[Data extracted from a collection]
□ □ □ □ □ □ □
-- pv_equiv track=rewrite | github.com/Lee-Park-Bae-Project/Algorithm | problems/programmers/12914/brillante06.py | solution
-- ===== SOURCE A (Python) =====
-- def solution(n):
--     answer = 0
--     a, b = 1, 2
--     if n == 1:
--         return 1
--     elif n == 2:
--         return 2
--     for i in range(3, n):
--         temp = b
--         b = a+b
--         a = temp
--
--     return (a+b) % 1234567
-- ===== SOURCE B (Python) =====
-- M = 1234567
--
--
-- def _fib_pair(k):
--     # returns (F(k) % M, F(k+1) % M) by fast doubling, k >= 0
--     if k == 0:
--         return (0, 1)
--     a, b = _fib_pair(k // 2)
--     c = a * (2 * b - a) % M
--     d = (a * a + b * b) % M
--     if k % 2:
--         return (d, (c + d) % M)
--     return (c, d)
--
--
-- def solution(n):
--     if n < 0:
--         return 0
--     return _fib_pair(n + 1)[0]
-- ===== Notes on version B (the rewrite author's own statement) =====
-- stated objective: faster
-- what changed: Replaces the O(n) iterative Fibonacci loop with recursive fast doubling modulo 1234567 (O(log n) multiplications).
-- intended difference: For n <= 0 A's loop never runs and it returns the leftover 1+2 = 3; B returns the intended staircase count: 1 way for n = 0 and 0 ways for negative n. — e.g. on solution(0): A returns 3, B returns 1
import Mathlib
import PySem

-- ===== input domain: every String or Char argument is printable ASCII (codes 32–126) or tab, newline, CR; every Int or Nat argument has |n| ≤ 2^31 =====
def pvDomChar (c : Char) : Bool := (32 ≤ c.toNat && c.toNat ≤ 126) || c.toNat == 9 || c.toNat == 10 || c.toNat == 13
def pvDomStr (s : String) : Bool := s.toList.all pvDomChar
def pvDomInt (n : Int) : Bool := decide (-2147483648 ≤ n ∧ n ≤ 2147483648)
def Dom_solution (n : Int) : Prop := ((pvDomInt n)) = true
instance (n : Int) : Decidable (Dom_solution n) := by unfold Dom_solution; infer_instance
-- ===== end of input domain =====

-- B replaces A's linear Fibonacci loop by recursive fast doubling mod 1234567; on n ≤ 0
-- (stated intended difference D_) B returns the intended count instead of A's leftover 3.

-- ===== PORT A =====
def solution (n : Int) : Int :=
  if n = 1 then 1
  else if n = 2 then 2
  else
    let p := (PySem.List.pyRange 3 n 1).foldl
      (fun (p : Int × Int) _ => (p.2, p.1 + p.2)) (1, 2)
    PySem.Int.mod (p.1 + p.2) 1234567

-- ===== PORT B =====
-- port of _fib_pair; its Python argument k is a nonnegative int recursing on k // 2 → Nat
def fibPairB : Nat → Int × Int
  | 0 => (0, 1)
  | (j+1) =>
    let p := fibPairB ((j+1)/2)
    let a := p.1
    let b := p.2
    let c := PySem.Int.mod (a * (2 * b - a)) 1234567
    let d := PySem.Int.mod (a * a + b * b) 1234567
    if (j+1) % 2 = 1 then (d, PySem.Int.mod (c + d) 1234567) else (c, d)
decreasing_by exact Nat.div_lt_self (Nat.succ_pos j) one_lt_two

def solution_alt (n : Int) : Int :=
  if n < 0 then 0 else (fibPairB (n + 1).toNat).1

-- ===== PRECONDITION & SPEC =====
-- For n ≤ 0 A's loop never runs and it returns the leftover 1+2 = 3; B returns the
-- intended staircase count: 1 way for n = 0 and 0 ways for negative n.
def D_solution (n : Int) : Prop := n ≤ 0
instance (n : Int) : Decidable (D_solution n) := by unfold D_solution; infer_instance
def Spec_solution (n : Int) (out : Int) : Prop := ¬ D_solution n → out = solution_alt n
instance (n : Int) (out : Int) : Decidable (Spec_solution n out) := by unfold Spec_solution; infer_instance
def pvDiffWitness_solution : Int := 0
def pvDiffWitnessOut_solution : Int × Int := (3, 1)

-- ===== CLAIM (what is proved, stated in full; the proofs are below) =====
def Claim_unchanged_solution : Prop := ∀ (n : Int), Dom_solution n → Spec_solution n (solution n)
def Claim_changed_solution : Prop := Dom_solution (pvDiffWitness_solution) ∧ D_solution (pvDiffWitness_solution) ∧ solution (pvDiffWitness_solution) = pvDiffWitnessOut_solution.1 ∧ solution_alt (pvDiffWitness_solution) = pvDiffWitnessOut_solution.2 ∧ pvDiffWitnessOut_solution.1 ≠ pvDiffWitnessOut_solution.2
def Claim_exact_solution : Prop := ∀ (n : Int), Dom_solution n → D_solution n → solution n ≠ solution_alt n

-- ===== LEMMAS AND PROOFS =====

theorem fibPairB_eq (k : Nat) :
    fibPairB k = ((Nat.fib k : Int) % 1234567, (Nat.fib (k+1) : Int) % 1234567) := by
  induction k using Nat.strong_induction_on with
  | _ k IH =>
    match k with
    | 0 => simp [fibPairB]
    | (j+1) =>
      rw [fibPairB, IH ((j+1)/2) (Nat.div_lt_self (Nat.succ_pos j) one_lt_two)]
      set m := (j+1)/2 with hm
      have hdm : 2 * m + (j+1) % 2 = j + 1 := by
        rw [hm]; omega
      have hM : (0:Int) < 1234567 := by norm_num
      simp only [PySem.Int.mod_eq_emod_of_pos hM]
      have ha : ((Nat.fib m : Int) % 1234567) ≡ (Nat.fib m : Int) [ZMOD 1234567] :=
        Int.emod_emod_of_dvd _ dvd_rfl
      have hb : ((Nat.fib (m+1) : Int) % 1234567) ≡ (Nat.fib (m+1) : Int) [ZMOD 1234567] :=
        Int.emod_emod_of_dvd _ dvd_rfl
      have hsub : (Nat.fib m : Nat) ≤ 2 * Nat.fib (m+1) := by
        have := Nat.fib_le_fib_succ (n := m); omega
      have hc2 : ((Nat.fib m : Int)) * (2 * (Nat.fib (m+1) : Int) - (Nat.fib m : Int))
          = (Nat.fib (2*m) : Int) := by
        rw [Nat.fib_two_mul]; push_cast [hsub]; ring
      have hcm : ((Nat.fib m : Int) % 1234567) * (2 * ((Nat.fib (m+1) : Int) % 1234567) - (Nat.fib m : Int) % 1234567) % 1234567
          = (Nat.fib (2*m) : Int) % 1234567 := by
        calc _ = ((Nat.fib m : Int)) * (2 * (Nat.fib (m+1) : Int) - (Nat.fib m : Int)) % 1234567 :=
              ha.mul (((Int.ModEq.refl 2).mul hb).sub ha)
          _ = _ := by rw [hc2]
      have hd2 : (Nat.fib m : Int) * (Nat.fib m : Int) + (Nat.fib (m+1) : Int) * (Nat.fib (m+1) : Int)
          = (Nat.fib (2*m+1) : Int) := by
        rw [Nat.fib_two_mul_add_one]; push_cast; ring
      have hdm2 : ((Nat.fib m : Int) % 1234567) * ((Nat.fib m : Int) % 1234567) + ((Nat.fib (m+1) : Int) % 1234567) * ((Nat.fib (m+1) : Int) % 1234567)
          ≡ (Nat.fib (2*m+1) : Int) [ZMOD 1234567] := by
        calc _ ≡ (Nat.fib m : Int) * (Nat.fib m : Int) + (Nat.fib (m+1) : Int) * (Nat.fib (m+1) : Int) [ZMOD 1234567] :=
              (ha.mul ha).add (hb.mul hb)
          _ = _ := hd2
      rcases Nat.mod_two_eq_zero_or_one (j+1) with hpar | hpar
      · -- even: j+1 = 2*m
        have hj : j + 1 = 2*m := by omega
        simp only [hpar]
        norm_num
        refine ⟨?_, ?_⟩
        · rw [hcm, hj]
        · rw [hdm2, hj]
      · -- odd: j+1 = 2*m+1
        have hj : j + 1 = 2*m+1 := by omega
        simp only [hpar]
        norm_num
        refine ⟨?_, ?_⟩
        · rw [hdm2, hj]
        · -- ((c%M)+(d%M)) % M = fib(2m+2) % M
          set am := (Nat.fib m : Int) % 1234567
          set bm := (Nat.fib (m+1) : Int) % 1234567
          have hsum : (am * (2 * bm - am) + (am * am + bm * bm))
              ≡ (Nat.fib (2*m) : Int) + (Nat.fib (2*m+1) : Int) [ZMOD 1234567] :=
            Int.ModEq.add hcm hdm2
          have hfib : (Nat.fib (2*m) : Int) + (Nat.fib (2*m+1) : Int) = (Nat.fib (2*m+2) : Int) := by
            rw [Nat.fib_add_two]; push_cast; ring
          calc (am * (2 * bm - am) + (am * am + bm * bm)) % 1234567
              = ((Nat.fib (2*m) : Int) + (Nat.fib (2*m+1) : Int)) % 1234567 := hsum
            _ = _ := by rw [hfib, show j+1+1 = 2*m+2 by omega]

theorem loop_fib (l : List Int) (k : Nat) :
    l.foldl (fun (p : Int × Int) _ => (p.2, p.1 + p.2))
      ((Nat.fib (k+2) : Int), (Nat.fib (k+3) : Int))
      = ((Nat.fib (k+2+l.length) : Int), (Nat.fib (k+3+l.length) : Int)) := by
  induction l generalizing k with
  | nil => simp
  | cons x t IHt =>
    simp only [List.foldl_cons, List.length_cons]
    have h2 : (Nat.fib (k+2) : Int) + (Nat.fib (k+3) : Int) = (Nat.fib (k+4) : Int) := by
      have hn : Nat.fib (k+4) = Nat.fib (k+2) + Nat.fib (k+3) := Nat.fib_add_two
      rw [hn]; push_cast; ring
    rw [h2]
    have := IHt (k+1)
    rw [show k+1+2 = k+3 by ring, show k+1+3 = k+4 by ring] at this
    rw [this]
    congr 3 <;> omega

theorem solution_alt_eq (n : Int) (h : 0 ≤ n) :
    solution_alt n = (Nat.fib ((n+1).toNat) : Int) % 1234567 := by
  rw [solution_alt, if_neg (by omega), fibPairB_eq]

theorem solution_pos (n : Int) (h : 1 ≤ n) :
    solution n = (Nat.fib ((n+1).toNat) : Int) % 1234567 := by
  by_cases h1 : n = 1
  · subst h1; simp [solution]
  by_cases h2 : n = 2
  · subst h2; simp [solution]; decide
  have h3 : 3 ≤ n := by omega
  rw [solution, if_neg h1, if_neg h2]
  have hlen : (PySem.List.pyRange 3 n 1).length = (n-3).toNat := PySem.List.length_pyRange_one 3 n
  have hinit : ((1 : Int), (2 : Int)) = ((Nat.fib 2 : Int), (Nat.fib 3 : Int)) := by decide
  simp only [hinit]
  rw [loop_fib, hlen]
  have hsum : (Nat.fib (2+(n-3).toNat) : Int) + (Nat.fib (3+(n-3).toNat) : Int)
      = (Nat.fib ((n+1).toNat) : Int) := by
    have hn : Nat.fib ((2+(n-3).toNat)+2) = Nat.fib (2+(n-3).toNat) + Nat.fib ((2+(n-3).toNat)+1) :=
      Nat.fib_add_two
    rw [show (n+1).toNat = (2+(n-3).toNat)+2 by omega, hn,
        show (2+(n-3).toNat)+1 = 3+(n-3).toNat by omega]
    push_cast; ring
  rw [PySem.Int.mod_eq_emod_of_pos (by norm_num), hsum]

theorem solution_zero_alt : solution_alt 0 = 1 := by
  rw [solution_alt_eq 0 le_rfl]; decide

theorem solution_le_zero (n : Int) (h : n ≤ 0) : solution n = 3 := by
  rw [solution, if_neg (by omega), if_neg (by omega),
      PySem.List.pyRange_one_eq_nil (by omega : n ≤ 3)]
  decide

-- ===== VERDICT (by name: the statement is the Claim_ definition above) =====
theorem solution_spec : Claim_unchanged_solution := by
  intro n _ hd
  have h1 : 1 ≤ n := by unfold D_solution at hd; omega
  rw [solution_pos n h1, solution_alt_eq n (by omega)]

theorem solution_changed : Claim_changed_solution := by
  unfold Claim_changed_solution
  refine ⟨by decide, by decide, by exact solution_le_zero 0 le_rfl, solution_zero_alt, by decide⟩

theorem solution_tight : Claim_exact_solution := by
  intro n _ hd
  have hd' : n ≤ 0 := hd
  rw [solution_le_zero n hd']
  by_cases h0 : n = 0
  · subst h0; rw [solution_zero_alt]; decide
  · rw [solution_alt, if_pos (by omega)]; decide
def find_obstructed_seats_alt (matrix : List (List Int)) : List (Int × Int) :=
  let rows : Int := (matrix.length : Int)
  let cols : Int := ((PySem.List.pyGetD matrix 0 []).length : Int)
  let pm0 : List Int := PySem.List.slice (PySem.List.pyGetD matrix 0 []) none (some cols)
  let result0 : List (Int × Int) :=
    (PySem.List.pyRange 0 cols).foldl (fun result j =>
      (PySem.List.pyRange 1 rows).foldl (fun result k =>
        if PySem.List.pyGetD (PySem.List.pyGetD matrix k []) j 0 ≤ PySem.List.pyGetD pm0 j 0
        then result ++ [(k, j)] else result) result) []
  let final :=
    (PySem.List.pyRange 1 rows).foldl (fun st i =>
      (PySem.List.pyRange 0 cols).foldl (fun st j =>
        let h := PySem.List.pyGetD (PySem.List.pyGetD matrix i []) j 0
        if PySem.List.pyGetD st.2 j 0 < h then
          ((PySem.List.pyRange (i + 1) rows).foldl (fun res k =>
              let v := PySem.List.pyGetD (PySem.List.pyGetD matrix k []) j 0
              if v ≤ h ∧ PySem.List.pyGetD st.2 j 0 < v then res ++ [(k, j)] else res) st.1,
           PySem.List.pySetD st.2 j h)
        else st) st) (result0, pm0)
  PySem.Set.ofList final.1

-- ===== PRECONDITION & SPEC =====
-- Pre_ excludes exactly the inputs on which the Python A raises IndexError: the empty matrix
-- (matrix[0]) and matrices where some row is shorter than the first row (matrix[k][j]).
def Pre_find_obstructed_seats (matrix : List (List Int)) : Prop :=
  matrix ≠ [] ∧ ∀ row ∈ matrix, (matrix.getD 0 []).length ≤ row.length
instance (matrix : List (List Int)) : Decidable (Pre_find_obstructed_seats matrix) := by
  unfold Pre_find_obstructed_seats; infer_instance

def pvWitness_find_obstructed_seats : List (List Int) := [[1, 3], [5, 2], [2, 0]]

def Spec_find_obstructed_seats (matrix : List (List Int)) (out : List (Int × Int)) : Prop := out = find_obstructed_seats_alt matrix
instance (matrix : List (List Int)) (out : List (Int × Int)) : Decidable (Spec_find_obstructed_seats matrix out) := by unfold Spec_find_obstructed_seats; infer_instance

-- ===== CLAIM (what is proved, stated in full; the proofs are below) =====
def Claim_equal_find_obstructed_seats : Prop := ∀ (matrix : List (List Int)), Dom_find_obstructed_seats matrix → Pre_find_obstructed_seats matrix → Spec_find_obstructed_seats matrix (find_obstructed_seats matrix)

-- ===== LEMMAS AND PROOFS =====
-- Nat-indexed reference forms of both ports, an invariant tying A's set to B's list and
-- per-column running maxima, and column/row induction lemmas.

def pvM (matrix : List (List Int)) (i j : Nat) : Int := (matrix.getD i []).getD j 0
def pvKs (R i : Nat) : List Nat := (List.range (R - (i + 1))).map (fun t => i + 1 + t)
def pvCM (matrix : List (List Int)) (i j : Nat) : Int :=
  (List.range i).foldl (fun a t => max a (pvM matrix t j)) (pvM matrix 0 j)
def pvColA (matrix : List (List Int)) (R i j : Nat) (s : List (Int × Int)) : List (Int × Int) :=
  (pvKs R i).foldl (fun s k =>
    if pvM matrix k j ≤ pvM matrix i j then PySem.Set.add s ((k : Int), (j : Int)) else s) s
def pvScanB (matrix : List (List Int)) (R i j : Nat) (p : Int) (res : List (Int × Int)) : List (Int × Int) :=
  (pvKs R i).foldl (fun res k =>
    if pvM matrix k j ≤ pvM matrix i j ∧ p < pvM matrix k j then res ++ [((k : Int), (j : Int))] else res) res
def pvPm0 (matrix : List (List Int)) (C : Nat) : List Int := (matrix.getD 0 []).take C
def pvRowA (matrix : List (List Int)) (R C i : Nat) (s : List (Int × Int)) : List (Int × Int) :=
  (List.range C).foldl (fun s j => pvColA matrix R i j s) s
def pvRes0 (matrix : List (List Int)) (R C : Nat) : List (Int × Int) :=
  (List.range C).foldl (fun res j =>
    (pvKs R 0).foldl (fun res k =>
      if pvM matrix k j ≤ (pvPm0 matrix C).getD j 0 then res ++ [((k : Int), (j : Int))] else res) res) []
def pvRowB (matrix : List (List Int)) (R C i : Nat) (st : List (Int × Int) × List Int) :
    List (Int × Int) × List Int :=
  (List.range C).foldl (fun st j =>
    if st.2.getD j 0 < pvM matrix i j then
      (pvScanB matrix R i j (st.2.getD j 0) st.1, st.2.set j (pvM matrix i j))
    else st) st
def pvA (matrix : List (List Int)) : List (Int × Int) :=
  (List.range matrix.length).foldl
    (fun s i => pvRowA matrix matrix.length (matrix.getD 0 []).length i s) []
def pvB (matrix : List (List Int)) : List (Int × Int) × List Int :=
  (List.range (matrix.length - 1)).foldl
    (fun st t => pvRowB matrix matrix.length (matrix.getD 0 []).length (t + 1) st)
    (pvRes0 matrix matrix.length (matrix.getD 0 []).length,
     pvPm0 matrix (matrix.getD 0 []).length)

def pvMem (matrix : List (List Int)) (R C i c : Nat) (x : Int × Int) : Prop :=
  ∃ k j, k < R ∧ j < C ∧ 0 < k ∧ x = ((k : Int), (j : Int)) ∧
    ∃ t, t < (if j < c then i + 1 else i) ∧ t < k ∧ pvM matrix k j ≤ pvM matrix t j
def pvInvC (matrix : List (List Int)) (R C i c : Nat)
    (s : List (Int × Int)) (pm : List Int) : Prop :=
  pm.length = C ∧
  (∀ j, j < C → pm.getD j 0 = pvCM matrix (if j < c then i + 1 else i) j) ∧
  (∀ x, x ∈ s ↔ pvMem matrix R C i c x)

def pvMem0 (matrix : List (List Int)) (R c : Nat) (x : Int × Int) : Prop :=
  ∃ k j, k < R ∧ j < c ∧ 0 < k ∧ x = ((k : Int), (j : Int)) ∧ pvM matrix k j ≤ pvM matrix 0 j

theorem mem_pvKs {R i k : Nat} : k ∈ pvKs R i ↔ i < k ∧ k < R := by
  simp only [pvKs, List.mem_map, List.mem_range]
  constructor
  · rintro ⟨t, ht, rfl⟩; omega
  · rintro ⟨h1, h2⟩; exact ⟨k - (i + 1), by omega, by omega⟩

theorem nodup_pvKs (R i : Nat) : (pvKs R i).Nodup := by
  refine List.Nodup.map (fun a b h => ?_) (List.nodup_range)
  simpa using h

theorem pvCM_succ (matrix : List (List Int)) (i j : Nat) :
    pvCM matrix (i + 1) j = max (pvCM matrix i j) (pvM matrix i j) := by
  simp [pvCM, List.range_succ]

theorem pvCM_one (matrix : List (List Int)) (j : Nat) : pvCM matrix 1 j = pvM matrix 0 j := by
  simp [pvCM, List.range_succ]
□ □ □ □ □ □ □
Assigned task -> Above this instruction are the records; retype exactly the lines from the one containing "def D_solution (n : Int) : Prop := n ≤ 0" up to and including the one containing "def pvDiffWitnessOut_solution : Int".

Answer to this exercise ->
def D_solution (n : Int) : Prop := n ≤ 0
instance (n : Int) : Decidable (D_solution n) := by unfold D_solution; infer_instance
def Spec_solution (n : Int) (out : Int) : Prop := ¬ D_solution n → out = solution_alt n
instance (n : Int) (out : Int) : Decidable (Spec_solution n out) := by unfold Spec_solution; infer_instance
def pvDiffWitness_solution : Int := 0
def pvDiffWitnessOut_solution : Int × Int := (3, 1)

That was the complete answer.